#### Your goal:
Copy out the lines of the records below, and only those lines, from the one with "offset) // 4))" through the one with "user_no = preferred", exactly as they appear.
(Input data Opens)
-- pv_equiv track=rewrite | github.com/adek1990/home-assistant-jablotron100 | check_jablotron_bytes.py | format_user_number
-- ===== SOURCE A (Python) =====
-- def format_user_number(raw_value: int) -> str:
--     candidates = []
--     for offset in (44, 104):
--         if raw_value >= offset and (raw_value - offset) % 4 == 0:
--             candidates.append((offset, (raw_value - offset) // 4))
--
--     if len(candidates) == 1:
--         offset, user_no = candidates[0]
--         return f"User {user_no} (offset {offset})"
--     if len(candidates) > 1:
--         preferred = next((c for c in candidates if c[0] == 44), candidates[0])
--         alternate = [c for c in candidates if c != preferred]
--         offset, user_no = preferred
--         if alternate:
--             alt_text = ", ".join(f"User {user_no} (offset {offset})" for offset, user_no in alternate)
--             return f"User {user_no} (offset {offset}; alt {alt_text})"
--         return f"User {user_no} (offset {offset})"
--     return f"raw {raw_value}"
-- ===== SOURCE B (Python) =====
-- def format_user_number(raw_value: int) -> str:
--     if raw_value >= 44 and (raw_value - 44) % 4 == 0:
--         user = (raw_value - 44) // 4
--         if raw_value >= 104:
--             return f"User {user} (offset 44; alt User {(raw_value - 104) // 4} (offset 104))"
--         return f"User {user} (offset 44)"
--     return f"raw {raw_value}"
-- ===== Notes on version B (the rewrite author's own statement) =====
-- stated objective: simpler
-- what changed: Replaces the candidate-list accumulation and length dispatch with direct threshold branching: the gap between the two offsets is a multiple of the step, so both divisibility tests coincide and B checks the lower threshold and divisibility once, then formats the result in closed form.
import Mathlib
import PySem

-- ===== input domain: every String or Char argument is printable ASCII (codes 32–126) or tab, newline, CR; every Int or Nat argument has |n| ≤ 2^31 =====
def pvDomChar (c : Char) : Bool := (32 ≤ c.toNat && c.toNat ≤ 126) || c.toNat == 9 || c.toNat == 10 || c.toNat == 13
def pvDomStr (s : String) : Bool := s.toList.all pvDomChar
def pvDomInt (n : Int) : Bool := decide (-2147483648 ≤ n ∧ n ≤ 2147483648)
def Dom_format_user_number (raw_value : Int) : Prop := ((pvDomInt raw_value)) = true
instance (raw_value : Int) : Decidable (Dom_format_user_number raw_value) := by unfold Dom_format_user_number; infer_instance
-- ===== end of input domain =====

-- B replaces A's candidate-list building and length dispatch with direct threshold
-- branching in closed form (objective: simpler); same return value everywhere.

-- ===== PORT A =====
-- literal transliteration: build candidates by folding over the offset tuple, then dispatch on length
def format_user_number (raw_value : Int) : String :=
  let candidates : List (Int × Int) :=
    [(44 : Int), 104].foldl (fun acc offset =>
      if raw_value ≥ offset ∧ PySem.Int.mod (raw_value - offset) 4 = 0 then
        acc ++ [(offset, PySem.Int.floordiv (raw_value - offset) 4)]
      else acc) []
  if candidates.length = 1 then
    match candidates.head? with
    | some (offset, user_no) =>
        "User " ++ PySem.Int.toStr user_no ++ " (offset " ++ PySem.Int.toStr offset ++ ")"
    | none => ""  -- unreachable under length = 1
  else if candidates.length > 1 then
    let preferred := (candidates.find? (fun c => c.1 = 44)).getD (candidates.headD (0, 0))
    let alternate := candidates.filter (fun c => c ≠ preferred)
    let offset := preferred.1
    let user_no := preferred.2
    if alternate ≠ [] then
      let alt_text := String.intercalate ", "
        (alternate.map (fun c => "User " ++ PySem.Int.toStr c.2 ++ " (offset " ++ PySem.Int.toStr c.1 ++ ")"))
      "User " ++ PySem.Int.toStr user_no ++ " (offset " ++ PySem.Int.toStr offset ++ "; alt " ++ alt_text ++ ")"
    else
      "User " ++ PySem.Int.toStr user_no ++ " (offset " ++ PySem.Int.toStr offset ++ ")"
  else
    "raw " ++ PySem.Int.toStr raw_value

-- ===== PORT B =====
def format_user_number_alt (raw_value : Int) : String :=
  if raw_value ≥ 44 ∧ PySem.Int.mod (raw_value - 44) 4 = 0 then
    let user := PySem.Int.floordiv (raw_value - 44) 4
    if raw_value ≥ 104 then
      "User " ++ PySem.Int.toStr user ++ " (offset 44; alt User " ++
        PySem.Int.toStr (PySem.Int.floordiv (raw_value - 104) 4) ++ " (offset 104))"
    else
      "User " ++ PySem.Int.toStr user ++ " (offset 44)"
  else
    "raw " ++ PySem.Int.toStr raw_value

-- ===== PRECONDITION & SPEC =====
def Spec_format_user_number (raw_value : Int) (out : String) : Prop := out = format_user_number_alt raw_value
instance (raw_value : Int) (out : String) : Decidable (Spec_format_user_number raw_value out) := by unfold Spec_format_user_number; infer_instance

-- ===== CLAIM (what is proved, stated in full; the proofs are below) =====
def Claim_equal_format_user_number : Prop := ∀ (raw_value : Int), Dom_format_user_number raw_value → Spec_format_user_number raw_value (format_user_number raw_value)

-- ===== LEMMAS AND PROOFS =====

theorem intercalate_singleton (s : String) : String.intercalate ", " [s] = s := rfl

-- ===== VERDICT (by name: the statement is the Claim_ definition above) =====
theorem format_user_number_spec : Claim_equal_format_user_number := by
  intro r _
  unfold Spec_format_user_number format_user_number format_user_number_alt
  by_cases h44 : (4 : Int) ∣ r - 44
  · have h104 : (4 : Int) ∣ r - 104 := by omega
    by_cases hge104 : r ≥ 104
    · have hge44 : (44 : Int) ≤ r := by omega
      have hge104' : (104 : Int) ≤ r := hge104
      simp [h44, h104, hge44, hge104', List.foldl, intercalate_singleton,
        show PySem.Int.toStr (44 : Int) = "44" from by decide,
        show PySem.Int.toStr (104 : Int) = "104" from by decide,
        String.append_assoc]
      rfl
    · by_cases hge44 : r ≥ 44
      · have hge44' : (44 : Int) ≤ r := hge44
        simp [h44, hge44', hge104, List.foldl, String.append_assoc,
          show PySem.Int.toStr (44 : Int) = "44" from by decide]
      · simp [hge44, hge104, List.foldl]
  · have h104 : ¬ (4 : Int) ∣ r - 104 := by omega
    simp [h44, h104, List.foldl]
(Input data Closes)
#### Solution:
--             candidates.append((offset, (raw_value - offset) // 4))
--
--     if len(candidates) == 1:
--         offset, user_no = candidates[0]
--         return f"User {user_no} (offset {offset})"
--     if len(candidates) > 1:
--         preferred = next((c for c in candidates if c[0] == 44), candidates[0])
--         alternate = [c for c in candidates if c != preferred]
--         offset, user_no = preferred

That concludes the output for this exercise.